— About this exercise —
In the data below, the answer is the run of lines from the line containing "kv => r.insert kv.1" through the line containing "simp only [hc, if_true]", both included; print it exactly and nothing else.

════════

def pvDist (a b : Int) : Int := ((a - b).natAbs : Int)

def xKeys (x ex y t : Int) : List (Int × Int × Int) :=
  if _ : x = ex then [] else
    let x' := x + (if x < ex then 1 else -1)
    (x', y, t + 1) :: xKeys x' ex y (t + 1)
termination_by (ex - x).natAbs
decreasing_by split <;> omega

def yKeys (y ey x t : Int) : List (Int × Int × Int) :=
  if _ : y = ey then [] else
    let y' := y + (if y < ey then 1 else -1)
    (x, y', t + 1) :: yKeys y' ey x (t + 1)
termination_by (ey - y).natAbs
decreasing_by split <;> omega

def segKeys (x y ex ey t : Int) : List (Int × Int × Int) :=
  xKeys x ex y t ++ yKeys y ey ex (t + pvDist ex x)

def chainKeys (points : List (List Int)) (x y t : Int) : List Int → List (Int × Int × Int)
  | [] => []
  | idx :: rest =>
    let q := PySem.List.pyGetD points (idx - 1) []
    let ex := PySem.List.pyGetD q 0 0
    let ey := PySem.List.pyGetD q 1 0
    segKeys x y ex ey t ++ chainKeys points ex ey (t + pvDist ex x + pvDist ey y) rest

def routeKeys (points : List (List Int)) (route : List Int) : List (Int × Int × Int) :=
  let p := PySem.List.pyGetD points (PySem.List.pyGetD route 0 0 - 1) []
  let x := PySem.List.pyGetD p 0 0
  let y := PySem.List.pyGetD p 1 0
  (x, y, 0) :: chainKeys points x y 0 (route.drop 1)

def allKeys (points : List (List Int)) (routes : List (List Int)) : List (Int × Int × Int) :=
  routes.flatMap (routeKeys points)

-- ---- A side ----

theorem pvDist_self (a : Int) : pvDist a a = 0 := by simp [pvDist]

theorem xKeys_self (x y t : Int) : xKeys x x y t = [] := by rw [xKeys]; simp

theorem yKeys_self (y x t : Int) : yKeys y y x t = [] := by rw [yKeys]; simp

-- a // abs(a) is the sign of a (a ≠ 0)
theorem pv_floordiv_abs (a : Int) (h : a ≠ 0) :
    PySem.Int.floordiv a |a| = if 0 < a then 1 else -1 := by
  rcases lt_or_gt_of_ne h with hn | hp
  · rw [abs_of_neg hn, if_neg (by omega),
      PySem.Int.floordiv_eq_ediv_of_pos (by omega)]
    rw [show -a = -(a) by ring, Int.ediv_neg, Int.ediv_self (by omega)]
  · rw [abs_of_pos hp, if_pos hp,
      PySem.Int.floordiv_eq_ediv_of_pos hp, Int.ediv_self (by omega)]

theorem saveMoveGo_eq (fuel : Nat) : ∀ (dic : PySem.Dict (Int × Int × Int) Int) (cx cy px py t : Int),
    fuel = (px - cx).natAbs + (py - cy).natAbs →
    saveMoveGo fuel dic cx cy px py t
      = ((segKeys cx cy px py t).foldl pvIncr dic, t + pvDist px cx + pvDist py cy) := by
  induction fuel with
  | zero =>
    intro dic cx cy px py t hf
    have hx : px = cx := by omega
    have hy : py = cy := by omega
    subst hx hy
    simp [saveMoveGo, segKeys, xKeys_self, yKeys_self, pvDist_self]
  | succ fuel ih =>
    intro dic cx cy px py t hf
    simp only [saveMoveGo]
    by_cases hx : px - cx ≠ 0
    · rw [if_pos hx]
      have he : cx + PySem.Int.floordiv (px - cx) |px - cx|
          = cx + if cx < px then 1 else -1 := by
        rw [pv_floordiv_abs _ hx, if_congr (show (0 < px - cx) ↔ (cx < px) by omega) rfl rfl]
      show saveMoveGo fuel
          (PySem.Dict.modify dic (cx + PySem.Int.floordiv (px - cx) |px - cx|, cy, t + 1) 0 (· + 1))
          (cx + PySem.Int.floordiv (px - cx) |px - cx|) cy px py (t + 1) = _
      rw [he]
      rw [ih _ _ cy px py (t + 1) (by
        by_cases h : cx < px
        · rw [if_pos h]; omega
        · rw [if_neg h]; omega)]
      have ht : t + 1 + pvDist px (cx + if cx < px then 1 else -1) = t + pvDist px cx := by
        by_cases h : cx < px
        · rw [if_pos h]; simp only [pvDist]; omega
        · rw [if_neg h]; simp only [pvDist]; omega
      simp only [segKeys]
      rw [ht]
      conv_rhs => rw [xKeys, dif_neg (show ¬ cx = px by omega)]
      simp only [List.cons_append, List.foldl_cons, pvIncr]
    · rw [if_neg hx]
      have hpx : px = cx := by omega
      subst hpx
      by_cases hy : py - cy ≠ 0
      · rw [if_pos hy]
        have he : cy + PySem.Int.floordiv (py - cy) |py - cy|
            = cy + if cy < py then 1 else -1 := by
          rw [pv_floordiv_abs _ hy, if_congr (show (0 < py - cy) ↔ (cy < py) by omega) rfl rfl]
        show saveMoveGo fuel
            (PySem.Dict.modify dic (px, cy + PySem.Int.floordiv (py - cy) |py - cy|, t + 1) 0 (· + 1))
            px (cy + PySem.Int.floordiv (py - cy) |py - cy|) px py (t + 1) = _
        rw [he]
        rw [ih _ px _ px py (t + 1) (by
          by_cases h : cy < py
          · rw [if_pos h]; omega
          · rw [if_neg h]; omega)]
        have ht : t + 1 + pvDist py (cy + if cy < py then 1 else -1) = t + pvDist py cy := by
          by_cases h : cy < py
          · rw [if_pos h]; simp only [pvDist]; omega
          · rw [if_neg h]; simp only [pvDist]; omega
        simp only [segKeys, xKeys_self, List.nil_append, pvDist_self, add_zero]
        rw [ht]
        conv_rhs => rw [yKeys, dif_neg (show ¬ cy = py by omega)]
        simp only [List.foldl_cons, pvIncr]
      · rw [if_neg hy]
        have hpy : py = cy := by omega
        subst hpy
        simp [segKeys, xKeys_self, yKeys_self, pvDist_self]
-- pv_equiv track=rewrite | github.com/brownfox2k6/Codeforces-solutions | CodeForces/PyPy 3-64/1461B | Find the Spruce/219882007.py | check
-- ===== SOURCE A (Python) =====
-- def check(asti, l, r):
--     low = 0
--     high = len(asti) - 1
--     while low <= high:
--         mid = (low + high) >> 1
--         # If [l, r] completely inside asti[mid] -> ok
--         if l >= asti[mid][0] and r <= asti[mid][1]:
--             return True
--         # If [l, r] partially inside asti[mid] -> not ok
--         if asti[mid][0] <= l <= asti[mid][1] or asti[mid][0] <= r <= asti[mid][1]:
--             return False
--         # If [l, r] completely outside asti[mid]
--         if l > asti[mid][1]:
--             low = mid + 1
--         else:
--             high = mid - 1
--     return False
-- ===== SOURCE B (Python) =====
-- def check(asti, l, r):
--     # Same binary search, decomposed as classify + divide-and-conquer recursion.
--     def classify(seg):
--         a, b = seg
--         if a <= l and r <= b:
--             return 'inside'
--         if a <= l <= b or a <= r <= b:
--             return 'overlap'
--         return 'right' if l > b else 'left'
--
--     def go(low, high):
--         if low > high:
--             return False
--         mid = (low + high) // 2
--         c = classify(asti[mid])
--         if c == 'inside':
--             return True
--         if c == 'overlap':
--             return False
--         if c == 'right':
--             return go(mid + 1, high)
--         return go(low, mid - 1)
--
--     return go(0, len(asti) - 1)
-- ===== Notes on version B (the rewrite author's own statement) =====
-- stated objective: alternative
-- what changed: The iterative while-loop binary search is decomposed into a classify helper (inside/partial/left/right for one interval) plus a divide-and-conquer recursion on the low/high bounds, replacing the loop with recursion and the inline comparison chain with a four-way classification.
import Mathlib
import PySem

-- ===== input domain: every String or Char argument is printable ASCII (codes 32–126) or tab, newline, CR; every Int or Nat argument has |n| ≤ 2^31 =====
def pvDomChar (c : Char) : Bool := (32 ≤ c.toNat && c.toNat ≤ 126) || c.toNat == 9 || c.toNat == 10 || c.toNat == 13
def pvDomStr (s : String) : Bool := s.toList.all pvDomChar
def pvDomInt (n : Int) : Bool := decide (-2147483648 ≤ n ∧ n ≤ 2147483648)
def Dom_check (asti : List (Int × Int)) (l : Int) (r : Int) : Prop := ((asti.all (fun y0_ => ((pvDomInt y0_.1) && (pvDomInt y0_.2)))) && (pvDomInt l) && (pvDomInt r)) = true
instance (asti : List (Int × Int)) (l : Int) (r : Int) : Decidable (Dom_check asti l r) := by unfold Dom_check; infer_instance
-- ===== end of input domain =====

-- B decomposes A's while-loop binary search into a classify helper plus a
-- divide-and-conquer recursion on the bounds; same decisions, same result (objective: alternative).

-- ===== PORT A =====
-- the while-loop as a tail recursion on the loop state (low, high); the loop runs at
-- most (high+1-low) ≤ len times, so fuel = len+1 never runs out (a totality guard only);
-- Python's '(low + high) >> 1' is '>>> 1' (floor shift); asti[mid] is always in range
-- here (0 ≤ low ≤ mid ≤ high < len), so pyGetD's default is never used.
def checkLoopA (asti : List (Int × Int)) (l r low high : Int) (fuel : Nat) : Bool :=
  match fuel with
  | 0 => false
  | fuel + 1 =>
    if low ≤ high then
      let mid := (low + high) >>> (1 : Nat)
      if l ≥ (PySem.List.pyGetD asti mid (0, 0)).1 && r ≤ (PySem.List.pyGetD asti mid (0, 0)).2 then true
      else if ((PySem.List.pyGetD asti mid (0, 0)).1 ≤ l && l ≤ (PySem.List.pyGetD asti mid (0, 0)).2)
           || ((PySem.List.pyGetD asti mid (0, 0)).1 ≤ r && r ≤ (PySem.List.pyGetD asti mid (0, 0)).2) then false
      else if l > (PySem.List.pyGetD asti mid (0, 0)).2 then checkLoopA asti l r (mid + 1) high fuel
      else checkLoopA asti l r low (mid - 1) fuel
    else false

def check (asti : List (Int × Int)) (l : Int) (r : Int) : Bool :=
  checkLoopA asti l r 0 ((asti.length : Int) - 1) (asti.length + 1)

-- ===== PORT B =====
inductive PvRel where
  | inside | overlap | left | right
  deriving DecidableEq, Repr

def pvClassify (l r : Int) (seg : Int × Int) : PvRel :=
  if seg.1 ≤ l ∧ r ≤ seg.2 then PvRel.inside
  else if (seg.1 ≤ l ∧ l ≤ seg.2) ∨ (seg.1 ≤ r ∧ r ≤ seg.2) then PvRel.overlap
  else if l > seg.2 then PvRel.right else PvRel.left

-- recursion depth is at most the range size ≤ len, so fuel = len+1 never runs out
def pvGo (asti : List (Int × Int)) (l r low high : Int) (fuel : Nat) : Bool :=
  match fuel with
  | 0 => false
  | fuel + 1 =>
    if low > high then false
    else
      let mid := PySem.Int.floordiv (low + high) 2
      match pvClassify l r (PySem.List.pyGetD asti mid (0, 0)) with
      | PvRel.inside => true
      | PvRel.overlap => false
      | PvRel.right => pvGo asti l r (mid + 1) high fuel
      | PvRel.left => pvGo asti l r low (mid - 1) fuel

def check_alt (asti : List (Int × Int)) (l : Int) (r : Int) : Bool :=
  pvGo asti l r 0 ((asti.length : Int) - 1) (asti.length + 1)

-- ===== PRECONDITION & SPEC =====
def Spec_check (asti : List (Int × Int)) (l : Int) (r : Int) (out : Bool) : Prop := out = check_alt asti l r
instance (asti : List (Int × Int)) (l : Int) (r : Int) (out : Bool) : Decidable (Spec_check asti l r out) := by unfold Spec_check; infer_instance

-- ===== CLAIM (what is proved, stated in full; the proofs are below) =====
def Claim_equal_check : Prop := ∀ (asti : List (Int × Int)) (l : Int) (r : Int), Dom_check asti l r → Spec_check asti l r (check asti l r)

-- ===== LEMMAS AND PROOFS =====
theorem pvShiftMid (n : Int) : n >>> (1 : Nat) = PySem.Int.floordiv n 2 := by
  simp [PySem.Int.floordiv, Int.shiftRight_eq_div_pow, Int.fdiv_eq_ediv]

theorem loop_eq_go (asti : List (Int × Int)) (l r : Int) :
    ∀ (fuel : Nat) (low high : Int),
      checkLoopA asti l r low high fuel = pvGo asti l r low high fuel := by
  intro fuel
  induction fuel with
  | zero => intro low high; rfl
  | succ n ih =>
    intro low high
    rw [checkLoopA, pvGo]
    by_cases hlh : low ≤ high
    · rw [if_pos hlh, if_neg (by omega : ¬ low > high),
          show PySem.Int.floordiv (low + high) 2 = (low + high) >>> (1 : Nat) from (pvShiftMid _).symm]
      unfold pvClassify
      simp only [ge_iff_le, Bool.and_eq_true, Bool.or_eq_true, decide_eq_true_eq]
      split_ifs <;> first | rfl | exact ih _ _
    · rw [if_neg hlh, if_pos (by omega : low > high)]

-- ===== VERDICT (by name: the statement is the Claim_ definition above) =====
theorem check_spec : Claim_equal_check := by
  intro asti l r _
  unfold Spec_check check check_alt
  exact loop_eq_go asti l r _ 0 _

════════

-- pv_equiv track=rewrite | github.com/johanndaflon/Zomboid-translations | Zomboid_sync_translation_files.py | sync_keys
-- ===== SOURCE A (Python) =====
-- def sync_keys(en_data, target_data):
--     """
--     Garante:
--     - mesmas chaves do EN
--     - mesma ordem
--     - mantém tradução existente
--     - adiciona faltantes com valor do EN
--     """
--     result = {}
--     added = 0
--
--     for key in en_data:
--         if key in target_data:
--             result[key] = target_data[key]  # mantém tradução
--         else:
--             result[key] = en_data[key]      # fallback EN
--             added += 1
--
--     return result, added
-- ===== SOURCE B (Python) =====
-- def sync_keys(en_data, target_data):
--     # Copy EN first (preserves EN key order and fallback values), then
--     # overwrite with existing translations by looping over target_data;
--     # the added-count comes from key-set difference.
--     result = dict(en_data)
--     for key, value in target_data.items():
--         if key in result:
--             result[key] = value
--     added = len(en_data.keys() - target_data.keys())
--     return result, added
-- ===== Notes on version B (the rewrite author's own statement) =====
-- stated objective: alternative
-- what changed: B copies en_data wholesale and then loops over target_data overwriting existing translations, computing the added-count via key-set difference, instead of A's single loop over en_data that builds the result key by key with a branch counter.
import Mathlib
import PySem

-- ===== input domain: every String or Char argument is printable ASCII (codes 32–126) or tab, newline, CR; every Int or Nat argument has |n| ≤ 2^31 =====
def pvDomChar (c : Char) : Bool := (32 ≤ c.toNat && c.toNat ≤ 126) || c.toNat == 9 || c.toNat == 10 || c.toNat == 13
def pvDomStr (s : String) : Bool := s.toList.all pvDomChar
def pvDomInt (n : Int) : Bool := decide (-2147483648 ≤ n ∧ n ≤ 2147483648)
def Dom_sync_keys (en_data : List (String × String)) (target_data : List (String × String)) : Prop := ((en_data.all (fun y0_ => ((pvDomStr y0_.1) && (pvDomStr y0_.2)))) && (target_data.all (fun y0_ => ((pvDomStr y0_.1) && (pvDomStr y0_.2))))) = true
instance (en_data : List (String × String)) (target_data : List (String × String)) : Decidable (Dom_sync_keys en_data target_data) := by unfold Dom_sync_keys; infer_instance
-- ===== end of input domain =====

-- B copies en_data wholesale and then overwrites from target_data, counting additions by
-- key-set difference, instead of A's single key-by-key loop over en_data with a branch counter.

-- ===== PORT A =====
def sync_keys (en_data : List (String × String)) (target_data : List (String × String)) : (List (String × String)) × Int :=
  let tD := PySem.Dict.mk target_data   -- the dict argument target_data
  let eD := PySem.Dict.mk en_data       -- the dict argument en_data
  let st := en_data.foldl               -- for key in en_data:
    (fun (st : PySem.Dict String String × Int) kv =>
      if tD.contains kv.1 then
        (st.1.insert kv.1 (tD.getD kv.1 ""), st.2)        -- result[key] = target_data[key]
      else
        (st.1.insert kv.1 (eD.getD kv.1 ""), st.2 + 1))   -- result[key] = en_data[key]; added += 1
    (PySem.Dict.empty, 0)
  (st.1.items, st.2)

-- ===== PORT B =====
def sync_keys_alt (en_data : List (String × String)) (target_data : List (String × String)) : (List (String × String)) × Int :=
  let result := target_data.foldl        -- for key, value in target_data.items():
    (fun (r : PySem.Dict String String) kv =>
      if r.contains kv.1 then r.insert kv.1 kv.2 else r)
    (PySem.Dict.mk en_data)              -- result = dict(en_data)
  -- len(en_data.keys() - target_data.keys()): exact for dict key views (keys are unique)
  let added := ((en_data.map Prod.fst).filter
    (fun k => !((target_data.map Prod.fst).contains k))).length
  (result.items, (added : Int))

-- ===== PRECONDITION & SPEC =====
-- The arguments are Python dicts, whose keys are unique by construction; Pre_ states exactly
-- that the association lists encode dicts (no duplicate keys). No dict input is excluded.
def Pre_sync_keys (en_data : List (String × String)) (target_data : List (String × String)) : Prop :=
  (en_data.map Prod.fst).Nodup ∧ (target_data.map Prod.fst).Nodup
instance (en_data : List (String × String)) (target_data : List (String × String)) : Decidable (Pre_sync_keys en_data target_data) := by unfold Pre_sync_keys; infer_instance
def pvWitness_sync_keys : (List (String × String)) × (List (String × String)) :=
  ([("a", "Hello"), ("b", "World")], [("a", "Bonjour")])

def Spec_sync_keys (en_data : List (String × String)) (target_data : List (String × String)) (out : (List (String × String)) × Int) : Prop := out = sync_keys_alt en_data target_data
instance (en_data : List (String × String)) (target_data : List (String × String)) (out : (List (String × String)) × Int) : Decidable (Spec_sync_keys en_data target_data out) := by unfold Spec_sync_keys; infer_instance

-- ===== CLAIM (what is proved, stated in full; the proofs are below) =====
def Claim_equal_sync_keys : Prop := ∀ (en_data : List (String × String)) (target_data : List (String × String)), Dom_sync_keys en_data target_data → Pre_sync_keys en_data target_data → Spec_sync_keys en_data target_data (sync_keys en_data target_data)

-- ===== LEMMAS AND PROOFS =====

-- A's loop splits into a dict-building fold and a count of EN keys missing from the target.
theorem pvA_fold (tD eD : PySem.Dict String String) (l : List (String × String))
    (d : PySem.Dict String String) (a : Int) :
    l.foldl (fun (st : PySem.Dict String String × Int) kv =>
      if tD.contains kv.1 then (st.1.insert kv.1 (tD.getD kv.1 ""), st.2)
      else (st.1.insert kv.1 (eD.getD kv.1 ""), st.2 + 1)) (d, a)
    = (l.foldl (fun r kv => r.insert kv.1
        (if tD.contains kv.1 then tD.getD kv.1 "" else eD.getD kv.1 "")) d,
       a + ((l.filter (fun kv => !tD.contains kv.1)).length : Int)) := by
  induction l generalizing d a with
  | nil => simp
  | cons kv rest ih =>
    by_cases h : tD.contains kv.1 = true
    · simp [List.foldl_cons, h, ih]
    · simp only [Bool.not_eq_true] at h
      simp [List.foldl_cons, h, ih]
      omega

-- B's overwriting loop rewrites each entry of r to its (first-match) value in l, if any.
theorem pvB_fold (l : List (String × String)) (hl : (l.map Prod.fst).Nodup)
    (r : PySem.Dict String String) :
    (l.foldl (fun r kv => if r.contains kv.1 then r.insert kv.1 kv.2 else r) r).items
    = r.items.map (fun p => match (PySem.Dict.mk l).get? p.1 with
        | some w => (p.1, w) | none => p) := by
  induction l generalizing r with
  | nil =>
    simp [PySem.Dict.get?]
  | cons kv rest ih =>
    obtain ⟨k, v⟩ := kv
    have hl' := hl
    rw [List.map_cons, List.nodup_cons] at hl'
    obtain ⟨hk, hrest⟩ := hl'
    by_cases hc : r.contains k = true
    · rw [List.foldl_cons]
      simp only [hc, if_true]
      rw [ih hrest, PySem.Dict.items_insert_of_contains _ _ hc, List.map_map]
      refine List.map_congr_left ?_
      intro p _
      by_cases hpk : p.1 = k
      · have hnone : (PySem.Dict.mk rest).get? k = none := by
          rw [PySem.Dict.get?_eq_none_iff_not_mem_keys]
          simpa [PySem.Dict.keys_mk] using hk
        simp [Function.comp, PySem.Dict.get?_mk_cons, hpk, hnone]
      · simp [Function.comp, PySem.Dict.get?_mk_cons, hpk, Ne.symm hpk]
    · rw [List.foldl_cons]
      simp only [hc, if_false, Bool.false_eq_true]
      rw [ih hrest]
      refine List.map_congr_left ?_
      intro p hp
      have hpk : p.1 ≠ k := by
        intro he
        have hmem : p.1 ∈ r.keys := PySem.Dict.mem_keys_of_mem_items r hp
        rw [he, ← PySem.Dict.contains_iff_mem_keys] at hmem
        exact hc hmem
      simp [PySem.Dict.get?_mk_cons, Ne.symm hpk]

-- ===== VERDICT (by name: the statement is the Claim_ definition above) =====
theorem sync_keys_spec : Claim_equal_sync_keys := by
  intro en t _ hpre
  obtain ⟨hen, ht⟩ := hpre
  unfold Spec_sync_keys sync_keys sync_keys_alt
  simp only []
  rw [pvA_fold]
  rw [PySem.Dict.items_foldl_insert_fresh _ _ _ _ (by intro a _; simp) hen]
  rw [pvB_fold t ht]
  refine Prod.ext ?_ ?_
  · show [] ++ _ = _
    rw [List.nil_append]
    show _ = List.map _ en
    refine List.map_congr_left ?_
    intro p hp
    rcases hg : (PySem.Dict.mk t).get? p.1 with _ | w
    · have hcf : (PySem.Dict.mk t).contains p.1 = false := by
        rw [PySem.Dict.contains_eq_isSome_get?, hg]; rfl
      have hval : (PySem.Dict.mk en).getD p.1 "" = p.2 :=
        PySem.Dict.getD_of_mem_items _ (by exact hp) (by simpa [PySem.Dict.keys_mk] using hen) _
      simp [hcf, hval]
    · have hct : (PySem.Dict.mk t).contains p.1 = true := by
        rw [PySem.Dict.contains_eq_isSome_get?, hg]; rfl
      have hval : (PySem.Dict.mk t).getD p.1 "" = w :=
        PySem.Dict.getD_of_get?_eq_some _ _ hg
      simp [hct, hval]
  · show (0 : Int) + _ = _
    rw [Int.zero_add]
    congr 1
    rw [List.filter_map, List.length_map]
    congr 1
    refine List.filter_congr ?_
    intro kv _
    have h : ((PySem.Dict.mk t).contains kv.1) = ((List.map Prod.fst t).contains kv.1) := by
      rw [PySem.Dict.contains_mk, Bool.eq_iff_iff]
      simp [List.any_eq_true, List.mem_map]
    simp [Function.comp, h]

════════

— Response area —
    = (l.foldl (fun r kv => r.insert kv.1
        (if tD.contains kv.1 then tD.getD kv.1 "" else eD.getD kv.1 "")) d,
       a + ((l.filter (fun kv => !tD.contains kv.1)).length : Int)) := by
  induction l generalizing d a with
  | nil => simp
  | cons kv rest ih =>
    by_cases h : tD.contains kv.1 = true
    · simp [List.foldl_cons, h, ih]
    · simp only [Bool.not_eq_true] at h
      simp [List.foldl_cons, h, ih]
      omega

-- B's overwriting loop rewrites each entry of r to its (first-match) value in l, if any.
theorem pvB_fold (l : List (String × String)) (hl : (l.map Prod.fst).Nodup)
    (r : PySem.Dict String String) :
    (l.foldl (fun r kv => if r.contains kv.1 then r.insert kv.1 kv.2 else r) r).items
    = r.items.map (fun p => match (PySem.Dict.mk l).get? p.1 with
        | some w => (p.1, w) | none => p) := by
  induction l generalizing r with
  | nil =>
    simp [PySem.Dict.get?]
  | cons kv rest ih =>
    obtain ⟨k, v⟩ := kv
    have hl' := hl
    rw [List.map_cons, List.nodup_cons] at hl'
    obtain ⟨hk, hrest⟩ := hl'
    by_cases hc : r.contains k = true
    · rw [List.foldl_cons]
      simp only [hc, if_true]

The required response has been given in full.